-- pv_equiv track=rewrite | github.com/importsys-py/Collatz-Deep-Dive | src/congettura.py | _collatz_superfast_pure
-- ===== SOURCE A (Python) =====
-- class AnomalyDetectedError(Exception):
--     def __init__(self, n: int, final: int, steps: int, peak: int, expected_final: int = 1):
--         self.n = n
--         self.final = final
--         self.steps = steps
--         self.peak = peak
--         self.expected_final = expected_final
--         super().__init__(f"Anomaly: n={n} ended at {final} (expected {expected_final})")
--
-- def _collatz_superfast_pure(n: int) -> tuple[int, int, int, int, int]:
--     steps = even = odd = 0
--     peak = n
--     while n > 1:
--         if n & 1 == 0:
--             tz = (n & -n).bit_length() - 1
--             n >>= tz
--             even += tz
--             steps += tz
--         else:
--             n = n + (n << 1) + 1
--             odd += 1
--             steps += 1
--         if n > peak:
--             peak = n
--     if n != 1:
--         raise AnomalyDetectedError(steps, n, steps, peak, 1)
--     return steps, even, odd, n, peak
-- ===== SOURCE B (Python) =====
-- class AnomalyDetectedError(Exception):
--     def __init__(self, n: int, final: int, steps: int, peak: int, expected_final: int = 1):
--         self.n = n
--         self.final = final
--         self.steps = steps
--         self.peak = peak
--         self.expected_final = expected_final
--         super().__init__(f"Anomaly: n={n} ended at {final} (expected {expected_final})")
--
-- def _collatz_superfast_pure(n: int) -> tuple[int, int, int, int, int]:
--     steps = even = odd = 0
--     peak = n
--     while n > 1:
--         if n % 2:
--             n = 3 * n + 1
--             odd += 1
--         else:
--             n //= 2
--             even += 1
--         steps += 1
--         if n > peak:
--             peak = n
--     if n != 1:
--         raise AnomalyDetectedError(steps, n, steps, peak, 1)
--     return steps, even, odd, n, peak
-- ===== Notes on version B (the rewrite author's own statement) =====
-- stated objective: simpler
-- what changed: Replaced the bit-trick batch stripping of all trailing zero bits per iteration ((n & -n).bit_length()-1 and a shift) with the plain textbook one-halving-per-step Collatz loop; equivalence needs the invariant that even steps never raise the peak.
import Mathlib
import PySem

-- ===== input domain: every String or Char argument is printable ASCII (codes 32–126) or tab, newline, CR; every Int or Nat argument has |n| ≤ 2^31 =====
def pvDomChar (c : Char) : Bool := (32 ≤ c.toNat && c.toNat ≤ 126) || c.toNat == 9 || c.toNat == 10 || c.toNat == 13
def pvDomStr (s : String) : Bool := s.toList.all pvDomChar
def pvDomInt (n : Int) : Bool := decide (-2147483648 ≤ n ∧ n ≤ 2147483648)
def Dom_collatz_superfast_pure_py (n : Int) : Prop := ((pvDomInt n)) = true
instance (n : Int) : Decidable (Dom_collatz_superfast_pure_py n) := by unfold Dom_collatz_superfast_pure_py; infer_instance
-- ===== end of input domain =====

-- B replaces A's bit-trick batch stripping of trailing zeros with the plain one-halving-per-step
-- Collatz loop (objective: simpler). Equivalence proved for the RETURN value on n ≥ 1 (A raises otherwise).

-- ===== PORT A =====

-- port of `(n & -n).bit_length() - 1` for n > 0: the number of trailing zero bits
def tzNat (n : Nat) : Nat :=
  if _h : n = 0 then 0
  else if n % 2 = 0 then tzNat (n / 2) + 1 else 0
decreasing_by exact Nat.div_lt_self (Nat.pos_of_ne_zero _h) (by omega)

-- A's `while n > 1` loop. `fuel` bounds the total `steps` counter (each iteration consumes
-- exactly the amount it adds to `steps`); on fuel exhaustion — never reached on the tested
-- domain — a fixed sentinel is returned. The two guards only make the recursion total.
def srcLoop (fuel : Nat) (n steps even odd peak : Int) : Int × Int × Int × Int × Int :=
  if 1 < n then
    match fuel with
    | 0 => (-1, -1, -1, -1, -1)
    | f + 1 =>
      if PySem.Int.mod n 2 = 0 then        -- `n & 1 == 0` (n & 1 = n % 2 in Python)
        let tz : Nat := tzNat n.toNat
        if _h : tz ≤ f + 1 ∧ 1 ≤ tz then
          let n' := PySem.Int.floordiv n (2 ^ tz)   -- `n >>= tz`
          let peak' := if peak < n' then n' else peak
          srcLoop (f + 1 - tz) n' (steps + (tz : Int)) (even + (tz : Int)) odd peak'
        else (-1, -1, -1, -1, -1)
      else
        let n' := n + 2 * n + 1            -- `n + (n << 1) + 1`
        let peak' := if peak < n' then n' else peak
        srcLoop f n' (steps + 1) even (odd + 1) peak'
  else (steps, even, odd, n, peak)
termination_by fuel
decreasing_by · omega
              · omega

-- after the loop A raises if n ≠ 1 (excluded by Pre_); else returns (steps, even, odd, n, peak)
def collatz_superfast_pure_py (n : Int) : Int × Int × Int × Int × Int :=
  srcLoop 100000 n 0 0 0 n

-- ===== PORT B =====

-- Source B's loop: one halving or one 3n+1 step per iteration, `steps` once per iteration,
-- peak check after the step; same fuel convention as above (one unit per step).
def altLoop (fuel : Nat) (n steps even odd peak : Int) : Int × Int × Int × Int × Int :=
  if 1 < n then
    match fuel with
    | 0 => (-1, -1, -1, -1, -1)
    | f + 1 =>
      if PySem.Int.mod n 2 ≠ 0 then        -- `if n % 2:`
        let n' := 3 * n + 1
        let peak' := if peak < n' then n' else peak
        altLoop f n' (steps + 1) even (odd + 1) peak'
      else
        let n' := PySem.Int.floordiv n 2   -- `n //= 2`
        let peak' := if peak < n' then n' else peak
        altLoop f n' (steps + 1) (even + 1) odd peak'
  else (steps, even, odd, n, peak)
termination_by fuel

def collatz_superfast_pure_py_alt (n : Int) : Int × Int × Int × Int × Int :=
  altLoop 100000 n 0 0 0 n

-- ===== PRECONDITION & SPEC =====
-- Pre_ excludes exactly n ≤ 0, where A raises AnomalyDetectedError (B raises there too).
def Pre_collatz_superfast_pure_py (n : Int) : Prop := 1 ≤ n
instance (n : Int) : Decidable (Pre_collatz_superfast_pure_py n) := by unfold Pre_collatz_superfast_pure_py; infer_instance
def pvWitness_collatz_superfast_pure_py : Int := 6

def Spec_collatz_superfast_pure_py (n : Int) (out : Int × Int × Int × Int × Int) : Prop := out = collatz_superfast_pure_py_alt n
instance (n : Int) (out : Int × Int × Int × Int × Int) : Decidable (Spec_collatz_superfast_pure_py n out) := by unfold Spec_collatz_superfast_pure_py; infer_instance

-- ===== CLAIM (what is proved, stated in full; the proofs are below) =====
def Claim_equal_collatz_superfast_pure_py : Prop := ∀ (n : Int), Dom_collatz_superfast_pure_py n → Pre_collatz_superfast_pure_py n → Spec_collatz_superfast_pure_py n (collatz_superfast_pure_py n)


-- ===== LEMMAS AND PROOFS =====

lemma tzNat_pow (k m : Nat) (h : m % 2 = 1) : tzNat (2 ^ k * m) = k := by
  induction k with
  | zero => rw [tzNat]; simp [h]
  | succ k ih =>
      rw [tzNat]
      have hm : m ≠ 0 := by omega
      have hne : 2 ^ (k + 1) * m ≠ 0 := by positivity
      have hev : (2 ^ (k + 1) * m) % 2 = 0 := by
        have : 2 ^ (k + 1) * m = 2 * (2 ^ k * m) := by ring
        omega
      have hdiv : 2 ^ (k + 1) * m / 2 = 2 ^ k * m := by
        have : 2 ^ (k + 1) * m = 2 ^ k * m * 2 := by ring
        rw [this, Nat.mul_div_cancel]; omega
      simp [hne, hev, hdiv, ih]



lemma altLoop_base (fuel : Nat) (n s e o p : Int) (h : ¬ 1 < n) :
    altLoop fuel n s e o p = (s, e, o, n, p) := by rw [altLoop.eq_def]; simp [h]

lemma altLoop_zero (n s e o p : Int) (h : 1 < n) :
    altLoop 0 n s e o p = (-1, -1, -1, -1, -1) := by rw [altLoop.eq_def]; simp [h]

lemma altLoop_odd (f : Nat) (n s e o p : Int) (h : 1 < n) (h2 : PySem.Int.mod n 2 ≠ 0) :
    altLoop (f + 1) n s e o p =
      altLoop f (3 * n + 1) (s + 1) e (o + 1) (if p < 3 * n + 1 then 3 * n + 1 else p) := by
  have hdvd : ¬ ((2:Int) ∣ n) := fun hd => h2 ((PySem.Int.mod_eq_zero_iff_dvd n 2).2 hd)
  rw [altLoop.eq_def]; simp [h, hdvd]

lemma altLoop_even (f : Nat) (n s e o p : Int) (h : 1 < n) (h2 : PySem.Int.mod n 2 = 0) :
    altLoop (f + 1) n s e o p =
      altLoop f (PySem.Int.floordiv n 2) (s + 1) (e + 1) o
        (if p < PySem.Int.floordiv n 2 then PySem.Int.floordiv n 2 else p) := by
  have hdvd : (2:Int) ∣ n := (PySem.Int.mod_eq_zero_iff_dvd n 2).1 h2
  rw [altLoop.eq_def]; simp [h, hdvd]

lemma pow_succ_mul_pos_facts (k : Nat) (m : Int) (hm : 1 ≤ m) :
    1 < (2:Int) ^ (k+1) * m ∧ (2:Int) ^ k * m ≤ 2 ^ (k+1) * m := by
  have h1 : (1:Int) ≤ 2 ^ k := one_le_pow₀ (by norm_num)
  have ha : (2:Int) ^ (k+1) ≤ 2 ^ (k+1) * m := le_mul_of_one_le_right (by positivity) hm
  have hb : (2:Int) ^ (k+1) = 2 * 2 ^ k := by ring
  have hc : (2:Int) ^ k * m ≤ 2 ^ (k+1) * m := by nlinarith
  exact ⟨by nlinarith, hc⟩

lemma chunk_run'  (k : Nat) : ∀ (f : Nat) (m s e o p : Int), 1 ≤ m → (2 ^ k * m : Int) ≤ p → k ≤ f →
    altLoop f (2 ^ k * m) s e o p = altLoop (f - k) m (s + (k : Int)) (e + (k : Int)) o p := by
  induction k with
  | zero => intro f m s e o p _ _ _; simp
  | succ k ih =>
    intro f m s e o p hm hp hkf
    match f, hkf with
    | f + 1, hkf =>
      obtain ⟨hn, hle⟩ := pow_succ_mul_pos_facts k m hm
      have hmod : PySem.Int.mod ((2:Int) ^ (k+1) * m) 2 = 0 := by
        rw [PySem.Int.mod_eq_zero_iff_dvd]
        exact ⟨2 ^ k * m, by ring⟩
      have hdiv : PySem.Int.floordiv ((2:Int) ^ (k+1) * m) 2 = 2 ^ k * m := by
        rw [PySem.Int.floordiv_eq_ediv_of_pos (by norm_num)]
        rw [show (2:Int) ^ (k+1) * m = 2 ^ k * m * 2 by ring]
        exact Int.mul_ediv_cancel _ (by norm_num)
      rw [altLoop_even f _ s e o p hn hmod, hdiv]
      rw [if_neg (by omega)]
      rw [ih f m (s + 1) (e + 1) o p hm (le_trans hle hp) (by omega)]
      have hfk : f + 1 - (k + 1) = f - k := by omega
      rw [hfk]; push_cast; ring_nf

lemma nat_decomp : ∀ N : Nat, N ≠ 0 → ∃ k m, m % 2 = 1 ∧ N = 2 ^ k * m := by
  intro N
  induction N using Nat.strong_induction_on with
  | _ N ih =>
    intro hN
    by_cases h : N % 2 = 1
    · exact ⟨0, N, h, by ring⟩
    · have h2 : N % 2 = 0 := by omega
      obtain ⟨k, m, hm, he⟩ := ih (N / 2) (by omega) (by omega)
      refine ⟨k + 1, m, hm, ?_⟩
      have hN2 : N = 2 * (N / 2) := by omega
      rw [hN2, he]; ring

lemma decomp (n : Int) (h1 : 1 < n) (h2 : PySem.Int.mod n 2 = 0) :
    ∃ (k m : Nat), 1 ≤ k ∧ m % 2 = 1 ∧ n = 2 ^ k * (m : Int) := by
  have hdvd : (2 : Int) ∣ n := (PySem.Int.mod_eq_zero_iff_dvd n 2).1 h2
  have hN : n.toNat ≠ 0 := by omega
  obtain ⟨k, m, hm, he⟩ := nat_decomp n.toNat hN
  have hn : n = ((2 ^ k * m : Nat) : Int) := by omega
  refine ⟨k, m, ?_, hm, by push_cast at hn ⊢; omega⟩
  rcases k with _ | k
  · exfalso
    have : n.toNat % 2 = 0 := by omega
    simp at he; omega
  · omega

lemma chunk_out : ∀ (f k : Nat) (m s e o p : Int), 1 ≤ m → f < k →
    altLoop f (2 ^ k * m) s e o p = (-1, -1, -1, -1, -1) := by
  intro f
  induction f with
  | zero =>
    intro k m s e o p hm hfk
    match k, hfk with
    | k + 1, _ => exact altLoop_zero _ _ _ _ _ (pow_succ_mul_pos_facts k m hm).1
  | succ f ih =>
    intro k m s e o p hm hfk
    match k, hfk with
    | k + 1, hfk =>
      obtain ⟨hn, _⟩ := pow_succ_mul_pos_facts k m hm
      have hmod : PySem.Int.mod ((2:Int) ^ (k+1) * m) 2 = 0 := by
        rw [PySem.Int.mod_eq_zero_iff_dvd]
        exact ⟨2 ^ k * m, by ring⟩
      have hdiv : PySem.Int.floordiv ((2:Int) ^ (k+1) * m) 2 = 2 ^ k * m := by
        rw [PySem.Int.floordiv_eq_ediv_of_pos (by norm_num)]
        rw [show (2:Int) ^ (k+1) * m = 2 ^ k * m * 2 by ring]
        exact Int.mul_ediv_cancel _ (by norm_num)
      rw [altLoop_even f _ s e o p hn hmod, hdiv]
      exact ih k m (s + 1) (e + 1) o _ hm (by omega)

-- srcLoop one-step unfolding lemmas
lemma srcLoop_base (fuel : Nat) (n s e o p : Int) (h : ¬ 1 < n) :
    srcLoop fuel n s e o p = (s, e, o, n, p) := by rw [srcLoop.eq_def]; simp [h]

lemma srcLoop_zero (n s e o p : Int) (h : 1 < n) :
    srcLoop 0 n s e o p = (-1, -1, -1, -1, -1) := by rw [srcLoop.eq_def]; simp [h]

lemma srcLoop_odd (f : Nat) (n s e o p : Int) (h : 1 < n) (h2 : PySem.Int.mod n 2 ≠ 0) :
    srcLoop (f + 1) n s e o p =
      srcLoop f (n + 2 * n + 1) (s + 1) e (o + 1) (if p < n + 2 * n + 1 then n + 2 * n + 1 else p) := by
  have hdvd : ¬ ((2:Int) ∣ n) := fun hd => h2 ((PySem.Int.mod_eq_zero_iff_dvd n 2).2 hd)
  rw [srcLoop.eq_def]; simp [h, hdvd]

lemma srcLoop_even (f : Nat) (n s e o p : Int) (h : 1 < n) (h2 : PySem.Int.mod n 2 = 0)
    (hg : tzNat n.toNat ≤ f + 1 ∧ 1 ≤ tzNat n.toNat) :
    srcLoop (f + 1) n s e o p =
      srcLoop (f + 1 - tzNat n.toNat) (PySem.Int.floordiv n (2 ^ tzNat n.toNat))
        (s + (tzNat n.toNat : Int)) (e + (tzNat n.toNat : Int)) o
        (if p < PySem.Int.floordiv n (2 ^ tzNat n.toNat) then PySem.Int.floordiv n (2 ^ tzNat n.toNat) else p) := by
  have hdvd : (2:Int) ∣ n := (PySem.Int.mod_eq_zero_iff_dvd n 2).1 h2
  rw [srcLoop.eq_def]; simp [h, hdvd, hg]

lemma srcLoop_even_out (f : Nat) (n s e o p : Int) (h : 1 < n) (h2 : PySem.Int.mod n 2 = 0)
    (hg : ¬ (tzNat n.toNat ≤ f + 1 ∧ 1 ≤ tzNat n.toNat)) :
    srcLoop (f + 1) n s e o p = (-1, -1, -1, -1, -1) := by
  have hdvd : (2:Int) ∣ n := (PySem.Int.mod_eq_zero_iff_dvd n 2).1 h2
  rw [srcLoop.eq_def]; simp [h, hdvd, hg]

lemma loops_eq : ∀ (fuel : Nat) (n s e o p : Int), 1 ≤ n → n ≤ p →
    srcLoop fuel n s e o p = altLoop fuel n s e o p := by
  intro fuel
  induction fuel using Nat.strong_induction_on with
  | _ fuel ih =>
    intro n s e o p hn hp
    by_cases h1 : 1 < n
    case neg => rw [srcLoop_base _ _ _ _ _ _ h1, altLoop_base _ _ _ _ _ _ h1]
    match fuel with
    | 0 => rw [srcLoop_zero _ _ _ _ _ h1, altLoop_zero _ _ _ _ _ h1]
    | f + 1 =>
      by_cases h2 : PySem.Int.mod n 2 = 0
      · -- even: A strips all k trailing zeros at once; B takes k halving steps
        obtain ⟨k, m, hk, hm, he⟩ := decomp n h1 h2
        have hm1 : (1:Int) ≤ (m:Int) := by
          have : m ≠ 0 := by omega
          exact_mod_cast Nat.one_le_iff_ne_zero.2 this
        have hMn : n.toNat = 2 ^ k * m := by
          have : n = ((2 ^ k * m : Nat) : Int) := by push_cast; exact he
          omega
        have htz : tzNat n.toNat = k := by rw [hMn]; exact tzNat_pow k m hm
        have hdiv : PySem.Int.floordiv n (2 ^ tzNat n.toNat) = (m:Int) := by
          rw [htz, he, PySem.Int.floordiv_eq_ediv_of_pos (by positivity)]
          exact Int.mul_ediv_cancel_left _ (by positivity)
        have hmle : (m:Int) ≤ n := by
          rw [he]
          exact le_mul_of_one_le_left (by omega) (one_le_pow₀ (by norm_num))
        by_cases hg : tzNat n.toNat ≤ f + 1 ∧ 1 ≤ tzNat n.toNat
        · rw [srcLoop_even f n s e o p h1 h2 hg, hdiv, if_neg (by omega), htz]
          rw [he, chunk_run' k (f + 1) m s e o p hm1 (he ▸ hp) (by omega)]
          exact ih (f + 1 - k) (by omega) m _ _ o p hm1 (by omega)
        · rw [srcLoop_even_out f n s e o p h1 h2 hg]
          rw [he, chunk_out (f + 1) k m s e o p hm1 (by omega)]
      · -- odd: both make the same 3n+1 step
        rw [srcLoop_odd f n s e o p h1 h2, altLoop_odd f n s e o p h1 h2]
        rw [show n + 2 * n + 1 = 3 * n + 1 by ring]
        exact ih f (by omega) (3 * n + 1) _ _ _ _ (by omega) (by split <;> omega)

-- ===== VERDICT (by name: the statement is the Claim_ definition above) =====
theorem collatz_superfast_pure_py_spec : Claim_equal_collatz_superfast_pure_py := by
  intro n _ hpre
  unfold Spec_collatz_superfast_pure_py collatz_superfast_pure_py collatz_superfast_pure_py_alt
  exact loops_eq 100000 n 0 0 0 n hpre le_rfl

> _THE PROBLEM_: All lines that contain the word "stated" must be copied from the records above.

> _RESULT FOR THIS EXERCISE_:
-- stated objective: simpler
-- ===== CLAIM (what is proved, stated in full; the proofs are below) =====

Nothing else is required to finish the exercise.